I have followed all implementation for TextWithMarkUpTokenizerFactory class, But Solr will have full control on the factory class once we have loaded jar under the lib folder on solr.

So Is there any ways to set given instance during indexing time on solr? I have researched on Update Request Processors. Is there anyway this could be solution for my problem?

1
But you're submitting the string representation of the TextWithMarkup class - which probably is just the text part. Solr doesn't know anything about the "TextWithMarkup" class, and neither does the SolrJ client. You could try to serialize the content as JSON in the field type, then de-serialize it on the other side, or submit the content as its given to the TextWithMarkup class instead, and then do the TextWithMarkup processing as part of your filter?MatsLindh
@MatsLindh can you please tell me more about how to deserialize on other side ?Bibek Shakya
I m unable to retrieve textwithMarkUp instance on my custom filterBibek Shakya
The best solution is to send the content used to create your TextWithMarkup instance to Solr, and then only create the instance there. The other option is to serialize it with JSON or a Java serializer, then unserialize it on the other side. Is there any reason why you can't send the content and then create the TextWithMarkup instance on the Solr side?MatsLindh
In my system, I have delegate all the nlp tasks in ETL pipeline. After ETL operation finished, indexing operation will start. Can you give me more information on which side I will be able to deserialize JSON in solrBibek Shakya

1 Answers

1
votes

Solr search results are absolutely identical to what the indexing system receives. This will be the original input after it is processed by all update processors. The update processor chain that Solr uses by default does not change the input.

Analysis chains defined in your schema will have absolutely no effect on search results - they only affect what tokens are generated at index time and query time. Stored data is unaffected by analysis.

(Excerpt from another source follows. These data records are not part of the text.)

-- pv_equiv track=rewrite | github.com/atapia27/TVScriptor | TvScriptor.py | charPerLine
-- ===== SOURCE A (Python) =====
-- def charPerLine(my_text):
--     line_char = {}
--     counter = 1
--     curr_char_sum = 0
--     # split the string into lines
--     lines = my_text.split('\n')
--
--     # iterate through the lines
--     for line in lines:
--         line_char[counter] = curr_char_sum
--         curr_char_sum += len(line)+1
--         counter += 1
--
--     return line_char
-- ===== SOURCE B (Python) =====
-- def charPerLine(my_text):
--     # Line k starts right after the (k-1)th newline: record newline positions directly.
--     line_char = {1: 0}
--     next_line = 2
--     for i, ch in enumerate(my_text):
--         if ch == '\n':
--             line_char[next_line] = i + 1
--             next_line += 1
--     return line_char
-- ===== Notes on version B (the rewrite author's own statement) =====
-- stated objective: alternative
-- what changed: Instead of splitting into lines and keeping a running sum of line lengths, B scans the raw string once and records each newline's index+1 as the next line's start offset (newline-position indexing, no split and no length arithmetic).
import Mathlib
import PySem

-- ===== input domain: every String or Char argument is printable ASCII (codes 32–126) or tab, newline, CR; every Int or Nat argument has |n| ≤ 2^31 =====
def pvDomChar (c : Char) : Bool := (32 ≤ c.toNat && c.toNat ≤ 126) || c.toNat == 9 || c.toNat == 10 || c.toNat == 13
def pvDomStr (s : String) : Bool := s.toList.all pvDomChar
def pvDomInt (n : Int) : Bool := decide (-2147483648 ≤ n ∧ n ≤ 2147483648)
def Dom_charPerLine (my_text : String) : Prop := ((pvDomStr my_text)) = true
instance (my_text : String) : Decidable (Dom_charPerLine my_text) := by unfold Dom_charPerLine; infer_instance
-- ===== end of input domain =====

-- B replaces A's split-lines-and-sum-lengths loop by a single scan over the raw characters that records each newline's index+1 as the next line's start (alternative algorithm, same cost).


-- ===== PORT A =====
def charPerLine (my_text : String) : List (Int × Int) :=
  let lines := (PySem.Str.split? my_text "\n").getD []
  let st := lines.foldl
    (fun (st : PySem.Dict Int Int × Int × Int) line =>
      (st.1.insert st.2.1 st.2.2, st.2.1 + 1, st.2.2 + (PySem.Str.len line + 1)))
    (PySem.Dict.empty, 1, 0)
  st.1.items

-- ===== PORT B =====
def charPerLine_alt (my_text : String) : List (Int × Int) :=
  let st := (PySem.List.enumerate my_text.toList 0).foldl
    (fun (st : PySem.Dict Int Int × Int) p =>
      if p.2 = '\n' then (st.1.insert st.2 (p.1 + 1), st.2 + 1) else st)
    (((PySem.Dict.empty : PySem.Dict Int Int).insert 1 0), 2)
  st.1.items

-- ===== PRECONDITION & SPEC =====
def Spec_charPerLine (my_text : String) (out : List (Int × Int)) : Prop := out = charPerLine_alt my_text
instance (my_text : String) (out : List (Int × Int)) : Decidable (Spec_charPerLine my_text out) := by unfold Spec_charPerLine; infer_instance

-- ===== CLAIM (what is proved, stated in full; the proofs are below) =====
def Claim_equal_charPerLine : Prop := ∀ (my_text : String), Dom_charPerLine my_text → Spec_charPerLine my_text (charPerLine my_text)

-- ===== LEMMAS AND PROOFS =====

/-- Reference split on '\n' (structural recursion). -/
def pvSplitNL : List Char → List (List Char)
  | [] => [[]]
  | c :: rest => if c = '\n' then [] :: pvSplitNL rest else (pvSplitNL rest).modifyHead (c :: ·)

lemma pvSplitNL_ne_nil (cs : List Char) : pvSplitNL cs ≠ [] := by
  cases cs with
  | nil => simp [pvSplitNL]
  | cons c rest =>
    simp only [pvSplitNL]
    split_ifs
    · simp
    · cases h : pvSplitNL rest with
      | nil => exact absurd h (pvSplitNL_ne_nil rest)
      | cons a as => simp [List.modifyHead]

/-- A's closed form: pairs (line number, offset) for the given spans. -/
def pvSpec (spans : List Int) (c s : Int) : List (Int × Int) :=
  match spans with
  | [] => []
  | sp :: rest => (c, s) :: pvSpec rest (c + 1) (s + sp)

/-- B's closed form: one pair per newline, mapping line number to index+1. -/
def pvScan (ps : List (Int × Char)) (n : Int) : List (Int × Int) :=
  match ps with
  | [] => []
  | p :: rest => if p.2 = '\n' then (n, p.1 + 1) :: pvScan rest (n + 1) else pvScan rest n

lemma pvA_loop (lines : List String) (d : PySem.Dict Int Int) (c s : Int)
    (h : ∀ k ∈ d.keys, k < c) :
    ((lines.foldl
      (fun (st : PySem.Dict Int Int × Int × Int) line =>
        (st.1.insert st.2.1 st.2.2, st.2.1 + 1, st.2.2 + (PySem.Str.len line + 1)))
      (d, c, s)).1).items
      = d.items ++ pvSpec (lines.map (fun l => PySem.Str.len l + 1)) c s := by
  induction lines generalizing d c s with
  | nil => simp [pvSpec]
  | cons l ls ih =>
    have hnc : d.contains c = false := by
      by_contra hc
      have := (PySem.Dict.contains_iff_mem_keys d c).mp (by
        cases hcc : d.contains c
        · exact absurd hcc hc
        · rfl)
      exact absurd (h c this) (lt_irrefl c)
    simp only [List.foldl_cons, List.map_cons, pvSpec]
    rw [ih (d.insert c s) (c + 1) (s + (PySem.Str.len l + 1))
      (by
        intro k hk
        rcases (PySem.Dict.mem_keys_insert d c k s).mp hk with rfl | hk'
        · omega
        · have := h k hk'; omega)]
    rw [PySem.Dict.items_insert_of_not_contains d s hnc]
    simp

lemma pvB_loop (ps : List (Int × Char)) (d : PySem.Dict Int Int) (n : Int)
    (h : ∀ k ∈ d.keys, k < n) :
    ((ps.foldl
      (fun (st : PySem.Dict Int Int × Int) p =>
        if p.2 = '\n' then (st.1.insert st.2 (p.1 + 1), st.2 + 1) else st)
      (d, n)).1).items
      = d.items ++ pvScan ps n := by
  induction ps generalizing d n with
  | nil => simp [pvScan]
  | cons p rest ih =>
    simp only [List.foldl_cons, pvScan]
    by_cases hp : p.2 = '\n'
    · have hnc : d.contains n = false := by
        by_contra hc
        have := (PySem.Dict.contains_iff_mem_keys d n).mp (by
          cases hcc : d.contains n
          · exact absurd hcc hc
          · rfl)
        exact absurd (h n this) (lt_irrefl n)
      rw [if_pos hp, if_pos hp,
        ih (d.insert n (p.1 + 1)) (n + 1)
          (by
            intro k hk
            rcases (PySem.Dict.mem_keys_insert d n k (p.1 + 1)).mp hk with rfl | hk'
            · omega
            · have := h k hk'; omega)]
      rw [PySem.Dict.items_insert_of_not_contains d (p.1 + 1) hnc]
      simp
    · rw [if_neg hp, if_neg hp, ih d n h]

/-- The fuel-based PySem splitter agrees with the structural reference splitter. -/
lemma pvGo_eq (cs : List Char) (fuel : Nat) (cur : List Char) (acc : List (List Char))
    (hf : cs.length < fuel) :
    PySem.Chars.splitOn.go ['\n'] fuel cs cur acc
      = acc.reverse ++ (pvSplitNL cs).modifyHead (cur.reverse ++ ·) := by
  induction fuel generalizing cs cur acc with
  | zero => omega
  | succ fuel ih =>
    cases cs with
    | nil =>
      simp [PySem.Chars.splitOn.go, pvSplitNL]
    | cons c rest =>
      simp only [PySem.Chars.splitOn.go]
      by_cases hc : c = '\n'
      · rw [if_pos (by simp [hc, List.isPrefixOf])]
        simp only [List.length_cons, List.length_nil, List.drop_succ_cons, List.drop_zero]
        rw [ih rest [] (cur.reverse :: acc) (by simp at hf ⊢; omega)]
        have : (pvSplitNL rest).modifyHead (List.nil.reverse ++ ·) = pvSplitNL rest := by
          cases h : pvSplitNL rest with
          | nil => rfl
          | cons a as => simp [List.modifyHead]
        rw [this]
        simp [pvSplitNL, hc, List.modifyHead]
      · rw [if_neg (by simp [List.isPrefixOf]; exact fun h => absurd h.symm hc)]
        rw [ih rest (c :: cur) acc (by simp at hf ⊢; omega)]
        cases h : pvSplitNL rest with
        | nil => exact absurd h (pvSplitNL_ne_nil rest)
        | cons a as =>
          simp [pvSplitNL, hc, h, List.modifyHead]

lemma pvSplitOn_eq (cs : List Char) :
    PySem.Chars.splitOn cs ['\n'] = pvSplitNL cs := by
  unfold PySem.Chars.splitOn
  rw [pvGo_eq cs (cs.length + 1) [] [] (by omega)]
  cases h : pvSplitNL cs with
  | nil => exact absurd h (pvSplitNL_ne_nil cs)
  | cons a as => simp [List.modifyHead]

/-- Bridge: A's span prefix sums are exactly B's recorded newline positions. -/
lemma pvBridge (cs : List Char) (k c : Int) :
    pvSpec ((pvSplitNL cs).map (fun l => (l.length : Int) + 1)) c k
      = (c, k) :: pvScan (PySem.List.enumerate cs k) (c + 1) := by
  induction cs generalizing k c with
  | nil => simp [pvSplitNL, pvSpec, PySem.List.enumerate_nil, pvScan]
  | cons ch rest ih =>
    by_cases hc : ch = '\n'
    · simp only [pvSplitNL, if_pos hc, List.map_cons, pvSpec,
        PySem.List.enumerate_cons, pvScan]
      rw [show k + ((([] : List Char).length : Int) + 1) = k + 1 by simp]
      rw [ih (k + 1) (c + 1)]
    · cases h : pvSplitNL rest with
      | nil => exact absurd h (pvSplitNL_ne_nil rest)
      | cons a as =>
        simp only [pvSplitNL, if_neg hc, h, List.modifyHead, List.map_cons, pvSpec,
          PySem.List.enumerate_cons, pvScan]
        have := ih (k + 1) c
        rw [h] at this
        simp only [List.map_cons, pvSpec] at this
        have h2 : pvSpec (as.map (fun l => (l.length : Int) + 1)) (c + 1) (k + 1 + ((a.length : Int) + 1))
            = pvScan (PySem.List.enumerate rest (k + 1)) (c + 1) := by
          injection this
        rw [show k + (((ch :: a).length : Int) + 1) = k + 1 + ((a.length : Int) + 1) by
          push_cast [List.length_cons]; ring, h2]

-- ===== VERDICT (by name: the statement is the Claim_ definition above) =====
theorem charPerLine_spec : Claim_equal_charPerLine := by
  intro my_text _
  unfold Spec_charPerLine charPerLine charPerLine_alt
  have hsplit : (PySem.Str.split? my_text "\n").getD []
      = (pvSplitNL my_text.toList).map String.ofList := by
    show (Option.map (fun x => List.map String.ofList x)
      (PySem.Chars.split? my_text.toList "\n".toList)).getD [] = _
    have : "\n".toList = ['\n'] := rfl
    rw [this]
    simp [PySem.Chars.split?, pvSplitOn_eq]
  rw [hsplit,
    pvA_loop ((pvSplitNL my_text.toList).map String.ofList) PySem.Dict.empty 1 0 (by simp),
    pvB_loop (PySem.List.enumerate my_text.toList 0)
      ((PySem.Dict.empty : PySem.Dict Int Int).insert 1 0) 2
      (by
        intro k hk
        rcases (PySem.Dict.mem_keys_insert PySem.Dict.empty 1 k 0).mp hk with rfl | hk'
        · omega
        · simp at hk')]
  have hmap : ((pvSplitNL my_text.toList).map String.ofList).map (fun l => PySem.Str.len l + 1)
      = (pvSplitNL my_text.toList).map (fun l => (l.length : Int) + 1) := by
    rw [List.map_map]
    refine List.map_congr_left ?_
    intro l _
    simp [PySem.Str.len]
  rw [hmap, pvBridge my_text.toList 0 1]
  have : ((PySem.Dict.empty : PySem.Dict Int Int).insert 1 0).items = [((1 : Int), (0 : Int))] := by
    decide
  have he : (PySem.Dict.empty : PySem.Dict Int Int).items = [] := by decide
  simp [this, he]
-- pv_equiv track=rewrite | github.com/yasinhessnawi1/Hideme_Backend | backend/app/utils/helpers/text_utils.py | reconstruct_text_and_mapping
-- ===== SOURCE A (Python) =====
-- from typing import Dict, List, Tuple, Any
--
-- def reconstruct_text_and_mapping(
--     words: List[Dict[str, Any]],
-- ) -> Tuple[str, List[Tuple[Dict[str, Any], int, int]]]:
--     """
--     Reconstructs the full text from a list of word dictionaries and builds a mapping
--     from each word to its start and end character offsets.
--
--     Args:
--         words: List of word dictionaries with text and position information.
--
--     Returns:
--         Tuple of (full_text, mapping)
--         - full_text: The complete text string.
--         - mapping: A list of tuples (word_dict, start_offset, end_offset).
--     """
--     # Initialize a list to hold individual word texts.
--     word_texts = []
--     # Initialize a list to hold the mapping tuples.
--     mapping = []
--     # Set the starting character offset to 0.
--     current_offset = 0
--
--     # Loop over each word dictionary in the provided list.
--     for word in words:
--         # Retrieve the 'text' value from the word dictionary and strip whitespace.
--         text = word["text"].strip()
--         # Skip processing if the text is empty.
--         if not text:
--             continue  # Skip empty words.
--         # Append the cleaned text to the list of word texts.
--         word_texts.append(text)
--         # Record the starting offset for this word.
--         start = current_offset
--         # Calculate the ending offset for this word.
--         end = start + len(text)
--         # Append a tuple containing the word dictionary and its start and end offsets.
--         mapping.append((word, start, end))
--         # Update the current offset: add the length of the word and one extra character for the space.
--         current_offset = end + 1
--
--     # Join all word texts with a space to form the full text.
--     full_text = " ".join(word_texts)
--     # Return the full text along with the mapping.
--     return full_text, mapping
-- ===== SOURCE B (Python) =====
-- def reconstruct_text_and_mapping(words):
--     # Keep (word, stripped_text) pairs for non-empty texts.
--     kept = []
--     for w in words:
--         t = w["text"].strip()
--         if t:
--             kept.append((w, t))
--     # The full text is one join.
--     full_text = " ".join(t for _, t in kept)
--     # Build the mapping BACK-TO-FRONT: walk the kept words in reverse,
--     # deriving each word's end offset as a suffix sum from len(full_text).
--     mapping = []
--     end = len(full_text)
--     for w, t in reversed(kept):
--         mapping.append((w, end - len(t), end))
--         end -= len(t) + 1
--     mapping.reverse()
--     return full_text, mapping
-- ===== Notes on version B (the rewrite author's own statement) =====
-- stated objective: alternative
-- what changed: Instead of A's single forward pass accumulating a running start offset, B joins the stripped texts first and then derives the offsets back-to-front as suffix sums starting from len(full_text), reversing the built mapping at the end.
import Mathlib
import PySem

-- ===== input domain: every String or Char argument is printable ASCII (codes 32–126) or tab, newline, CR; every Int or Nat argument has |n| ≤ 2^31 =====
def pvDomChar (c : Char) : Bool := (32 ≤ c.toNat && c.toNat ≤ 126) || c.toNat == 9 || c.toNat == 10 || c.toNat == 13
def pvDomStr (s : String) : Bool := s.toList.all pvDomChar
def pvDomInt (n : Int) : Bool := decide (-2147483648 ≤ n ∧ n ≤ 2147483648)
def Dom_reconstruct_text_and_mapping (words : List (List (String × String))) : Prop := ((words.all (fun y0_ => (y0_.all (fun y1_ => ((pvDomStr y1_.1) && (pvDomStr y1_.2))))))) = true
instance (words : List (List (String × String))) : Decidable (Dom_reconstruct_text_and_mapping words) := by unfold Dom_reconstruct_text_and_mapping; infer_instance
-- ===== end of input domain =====

-- B joins the stripped texts first and then derives the offsets back-to-front as suffix
-- sums from len(full_text) (objective: alternative traversal order, same cost).

-- ===== PORT A =====
-- A: one forward loop carrying (word_texts, mapping, current_offset).
def reconstruct_text_and_mapping (words : List (List (String × String))) : String × (List ((List (String × String)) × Int × Int)) :=
  let st := words.foldl
    (fun (st : List String × List ((List (String × String)) × Int × Int) × Int) word =>
      let text := PySem.Str.strip (((PySem.Dict.mk word).get? "text").getD "")
      if text = "" then st
      else
        let start := st.2.2
        let e := start + PySem.Str.len text
        (st.1 ++ [text], st.2.1 ++ [(word, start, e)], e + 1))
    ([], [], 0)
  (PySem.Str.join " " st.1, st.2.1)

-- ===== PORT B =====
-- B: filter into kept pairs, one join, then a reversed loop of suffix sums from len(full_text).
def reconstruct_text_and_mapping_alt (words : List (List (String × String))) : String × (List ((List (String × String)) × Int × Int)) :=
  let kept := words.foldl
    (fun (acc : List ((List (String × String)) × String)) w =>
      let t := PySem.Str.strip (((PySem.Dict.mk w).get? "text").getD "")
      if t = "" then acc else acc ++ [(w, t)]) []
  let full_text := PySem.Str.join " " (kept.map (fun p => p.2))
  let mapping := (kept.reverse.foldl
      (fun (p : List ((List (String × String)) × Int × Int) × Int) q =>
        (p.1 ++ [(q.1, p.2 - PySem.Str.len q.2, p.2)], p.2 - (PySem.Str.len q.2 + 1)))
      ([], PySem.Str.len full_text)).1
  (full_text, mapping.reverse)

-- ===== PRECONDITION & SPEC =====
-- Pre_: every word dict has the key "text"; on a dict without it A raises KeyError.
def Pre_reconstruct_text_and_mapping (words : List (List (String × String))) : Prop :=
  ∀ w ∈ words, ((PySem.Dict.mk w).get? "text").isSome = true
instance (words : List (List (String × String))) : Decidable (Pre_reconstruct_text_and_mapping words) := by unfold Pre_reconstruct_text_and_mapping; infer_instance
def pvWitness_reconstruct_text_and_mapping : (List (List (String × String))) :=
  [[("text", " hi ")], [("text", "  ")], [("text", "world"), ("page", "1")]]

def Spec_reconstruct_text_and_mapping (words : List (List (String × String))) (out : String × (List ((List (String × String)) × Int × Int))) : Prop := out = reconstruct_text_and_mapping_alt words
instance (words : List (List (String × String))) (out : String × (List ((List (String × String)) × Int × Int))) : Decidable (Spec_reconstruct_text_and_mapping words out) := by unfold Spec_reconstruct_text_and_mapping; infer_instance

-- ===== CLAIM (what is proved, stated in full; the proofs are below) =====
def Claim_equal_reconstruct_text_and_mapping : Prop := ∀ (words : List (List (String × String))), Dom_reconstruct_text_and_mapping words → Pre_reconstruct_text_and_mapping words → Spec_reconstruct_text_and_mapping words (reconstruct_text_and_mapping words)

-- ===== LEMMAS AND PROOFS =====

-- stripped "text" value of a word dict
def pvStx (w : List (String × String)) : String :=
  PySem.Str.strip (((PySem.Dict.mk w).get? "text").getD "")

-- the filtered (word, stripped) pairs
def pvKept (ws : List (List (String × String))) : List ((List (String × String)) × String) :=
  ws.filterMap (fun w => if pvStx w = "" then none else some (w, pvStx w))

-- reference mapping built forward from offset c
def pvGo (ks : List ((List (String × String)) × String)) (c : Int) : List ((List (String × String)) × Int × Int) :=
  match ks with
  | [] => []
  | (w, t) :: r => (w, c, c + PySem.Str.len t) :: pvGo r (c + PySem.Str.len t + 1)

-- total length contribution (each word's length plus one separator)
def pvTot (ks : List ((List (String × String)) × String)) : Int :=
  match ks with
  | [] => 0
  | (_, t) :: r => PySem.Str.len t + 1 + pvTot r

theorem pvFoldA_eq (ws : List (List (String × String)))
    (wt : List String) (mp : List ((List (String × String)) × Int × Int)) (c : Int) :
    ws.foldl
      (fun (st : List String × List ((List (String × String)) × Int × Int) × Int) word =>
        let text := PySem.Str.strip (((PySem.Dict.mk word).get? "text").getD "")
        if text = "" then st
        else
          let start := st.2.2
          let e := start + PySem.Str.len text
          (st.1 ++ [text], st.2.1 ++ [(word, start, e)], e + 1))
      (wt, mp, c)
    = (wt ++ (pvKept ws).map (fun p => p.2), mp ++ pvGo (pvKept ws) c, c + pvTot (pvKept ws)) := by
  induction ws generalizing wt mp c with
  | nil => simp [pvKept, pvGo, pvTot]
  | cons w r ih =>
    by_cases h : pvStx w = ""
    · have hk : pvKept (w :: r) = pvKept r := by simp [pvKept, h]
      rw [List.foldl_cons, hk]
      simp only [pvStx] at h
      simp only [h, reduceIte]
      exact ih wt mp c
    · have hk : pvKept (w :: r) = (w, pvStx w) :: pvKept r := by simp [pvKept, h]
      rw [List.foldl_cons, hk]
      simp only [pvStx] at h
      simp only [if_neg h]
      rw [ih]
      simp [pvGo, pvTot, pvStx]
      ring

-- B's filter loop builds pvKept
theorem pvFoldK_eq (ws : List (List (String × String)))
    (acc : List ((List (String × String)) × String)) :
    ws.foldl
      (fun (acc : List ((List (String × String)) × String)) w =>
        let t := PySem.Str.strip (((PySem.Dict.mk w).get? "text").getD "")
        if t = "" then acc else acc ++ [(w, t)]) acc
    = acc ++ pvKept ws := by
  induction ws generalizing acc with
  | nil => simp [pvKept]
  | cons w r ih =>
    by_cases h : pvStx w = ""
    · have hk : pvKept (w :: r) = pvKept r := by simp [pvKept, h]
      simp only [pvStx] at h
      simp only [List.foldl_cons, h, reduceIte, hk]
      exact ih acc
    · have hk : pvKept (w :: r) = (w, pvStx w) :: pvKept r := by simp [pvKept, h]
      simp only [pvStx] at h
      simp only [List.foldl_cons, if_neg h, hk]
      rw [ih]
      simp [pvStx]

-- length of the space-join of a nonempty list of texts
theorem pvLenJoin (ks : List ((List (String × String)) × String)) (hne : ks ≠ []) :
    PySem.Str.len (PySem.Str.join " " (ks.map (fun p => p.2))) = pvTot ks - 1 := by
  induction ks with
  | nil => simp at hne
  | cons k r ih =>
    cases r with
    | nil =>
      rw [PySem.Str.len_eq, PySem.Str.toList_join]
      simp [PySem.Chars.join, List.intercalate, pvTot, PySem.Str.len_eq]
    | cons k2 r2 =>
      have h2 : PySem.Str.len (PySem.Str.join " " ((k2 :: r2).map (fun p => p.2))) = pvTot (k2 :: r2) - 1 :=
        ih (by simp)
      rw [PySem.Str.len_eq, PySem.Str.toList_join] at h2 ⊢
      have hint : List.intersperse " ".toList (k.2.toList :: k2.2.toList :: (r2.map (fun p => p.2)).map String.toList)
          = k.2.toList :: " ".toList :: List.intersperse " ".toList (k2.2.toList :: (r2.map (fun p => p.2)).map String.toList) := by
        simp [List.intersperse]
      simp only [List.map_cons, PySem.Chars.join, List.intercalate, hint,
        List.flatten_cons, List.length_append, List.length_cons] at h2 ⊢
      simp only [List.map_cons, pvTot, PySem.Str.len_eq] at h2 ⊢
      simp only [List.map_map] at h2 ⊢
      have hsp2 : (" ".toList) = [' '] := by decide
      simp only [hsp2, List.length_cons, List.length_nil] at h2 ⊢
      push_cast
      omega

-- backward fold from c + pvTot ks - 1 produces the forward mapping reversed
theorem pvFoldB_eq (ks : List ((List (String × String)) × String))
    (acc : List ((List (String × String)) × Int × Int)) (c : Int) :
    ks.reverse.foldl
      (fun (p : List ((List (String × String)) × Int × Int) × Int) q =>
        (p.1 ++ [(q.1, p.2 - PySem.Str.len q.2, p.2)], p.2 - (PySem.Str.len q.2 + 1)))
      (acc, c + pvTot ks - 1)
    = (acc ++ (pvGo ks c).reverse, c - 1) := by
  induction ks generalizing acc c with
  | nil => simp [pvTot, pvGo]
  | cons k r ih =>
    cases k with
    | mk w t =>
      have : (((w, t) :: r).reverse) = r.reverse ++ [(w, t)] := by simp
      rw [this, List.foldl_append]
      have e1 : c + pvTot ((w, t) :: r) - 1 = (c + PySem.Str.len t + 1) + pvTot r - 1 := by
        simp [pvTot]; ring
      rw [e1, ih acc (c + PySem.Str.len t + 1)]
      simp [pvGo]
      omega

-- ===== VERDICT (by name: the statement is the Claim_ definition above) =====
theorem reconstruct_text_and_mapping_spec : Claim_equal_reconstruct_text_and_mapping := by
  intro words _ _
  unfold Spec_reconstruct_text_and_mapping reconstruct_text_and_mapping reconstruct_text_and_mapping_alt
  simp only [pvFoldA_eq words [] [] 0, pvFoldK_eq words [], List.nil_append]
  by_cases hne : pvKept words = []
  · simp [hne, pvGo]
  · rw [pvLenJoin _ hne]
    have := pvFoldB_eq (pvKept words) [] 0
    simp only [zero_add] at this
    rw [this]
    simp
theorem per_triple (area : List (List String)) (ps : List (Int × Int))
    (hPre : Pre_solution area) (hps : GoodPos area ps) :
    (checkA (wall "O" ps area) (getValuePos area "T") = true ↔
      ∀ seg ∈ segmentsB area, ∃ q ∈ seg, q ∈ ps) := by
  have hW : (wall "O" ps area).length = area.length := length_wall _ _ _
  rw [checkA, List.all_eq_true]
  constructor
  · intro hall seg hseg
    rw [mem_segmentsB] at hseg
    obtain ⟨i, j, hi, hj, hT, d, hd, hsr⟩ := hseg
    have hp : ((i : Int), (j : Int)) ∈ getValuePos area "T" :=
      (mem_getValuePos area "T" _).mpr ⟨i, j, hi, hj, hT, rfl⟩
    have h4 := List.all_eq_true.mp (hall _ hp)
    fin_cases hd
    · have := h4 0 (by decide)
      simp only [rowOffset, columnOffset, List.getD] at this
      exact (ray_lemma area ps hPre hps _ _ _ _ _ [] (by simp)).mp (by simpa [hW] using this) seg hsr
    · have := h4 1 (by decide)
      simp only [rowOffset, columnOffset, List.getD] at this
      exact (ray_lemma area ps hPre hps _ _ _ _ _ [] (by simp)).mp (by simpa [hW] using this) seg hsr
    · have := h4 2 (by decide)
      simp only [rowOffset, columnOffset, List.getD] at this
      exact (ray_lemma area ps hPre hps _ _ _ _ _ [] (by simp)).mp (by simpa [hW] using this) seg hsr
    · have := h4 3 (by decide)
      simp only [rowOffset, columnOffset, List.getD] at this
      exact (ray_lemma area ps hPre hps _ _ _ _ _ [] (by simp)).mp (by simpa [hW] using this) seg hsr
  · intro hall p hp
    rw [List.all_eq_true]
    intro k hk
    rw [mem_getValuePos] at hp
    obtain ⟨i, j, hi, hj, hT, rfl⟩ := hp
    rw [List.mem_range] at hk
    have hseg : ∀ d ∈ dirsB, ∀ seg,
        segRay area area.length d.1 d.2 (area.length + 1)
          ((i : Int) + d.1) ((j : Int) + d.2) [] = some seg →
        ∃ q ∈ seg, q ∈ ps := by
      intro d hd seg hsr
      exact hall seg ((mem_segmentsB area seg).mpr ⟨i, j, hi, hj, hT, d, hd, hsr⟩)
    interval_cases k
    · simpa [rowOffset, columnOffset, List.getD, hW] using
        (ray_lemma area ps hPre hps (-1) 0 _ _ _ [] (by simp)).mpr (hseg (-1, 0) (by decide))
    · simpa [rowOffset, columnOffset, List.getD, hW] using
        (ray_lemma area ps hPre hps 1 0 _ _ _ [] (by simp)).mpr (hseg (1, 0) (by decide))
    · simpa [rowOffset, columnOffset, List.getD, hW] using
        (ray_lemma area ps hPre hps 0 (-1) _ _ _ [] (by simp)).mpr (hseg (0, -1) (by decide))
    · simpa [rowOffset, columnOffset, List.getD, hW] using
        (ray_lemma area ps hPre hps 0 1 _ _ _ [] (by simp)).mpr (hseg (0, 1) (by decide))

theorem cell9_of_good (area : List (List String)) (ps : List (Int × Int))
    (hPre : Pre_solution area) (hps : GoodPos area ps) :
    ∀ q ∈ ps, cell9 area q.1.toNat q.2.toNat = some "X" := by
  intro q hq
  obtain ⟨h1, h2, h3, h4, h5⟩ := hps q hq
  rw [cellG_cell9 area q.1 q.2 h1 (by omega) h3
    (fun row hrow => by have := hPre row hrow; omega), h5]

theorem loopA_eq (area : List (List String)) (teachers : List (Int × Int))
    (hPre : Pre_solution area) :
    ∀ L : List (List (Int × Int)), (∀ ps ∈ L, GoodPos area ps) →
      loopA teachers L area = L.any fun ps => checkA (wall "O" ps area) teachers := by
  intro L
  induction L with
  | nil => intro _; rfl
  | cons ps rest ih =>
    intro hL
    rw [loopA, List.any_cons]
    have hrest : loopA teachers rest (wall "X" ps (wall "O" ps area)) = loopA teachers rest area := by
      rw [restore area ps (cell9_of_good area ps hPre (hL ps (by simp)))]
    by_cases hc : checkA (wall "O" ps area) teachers
    · simp only [wall] at hc ⊢
      rw [if_pos hc, hc, Bool.true_or]
    · simp only [wall] at hc hrest ⊢
      rw [if_neg hc, hrest, ih (fun p hp => hL p (by simp [hp]))]
      have hfalse : checkA (List.foldl (fun acc q => setCell acc q.1 q.2 "O") area ps) teachers
          = false := by simpa using hc
      rw [hfalse, Bool.false_or]
      rfl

When you do the "addField" with your custom object, chances are that the following SolrJ code is going to be what gets called to figure out what to send to Solr. (val is the input object):

writeVal(val.getClass().getName() + ':' + val.toString());

This creates a string with the name of the class followed by the string representation of the class. As MatsLindh said in a comment, SolrJ doesn't know anything about your custom object, so the data is not going to arrive at Solr as your custom object type.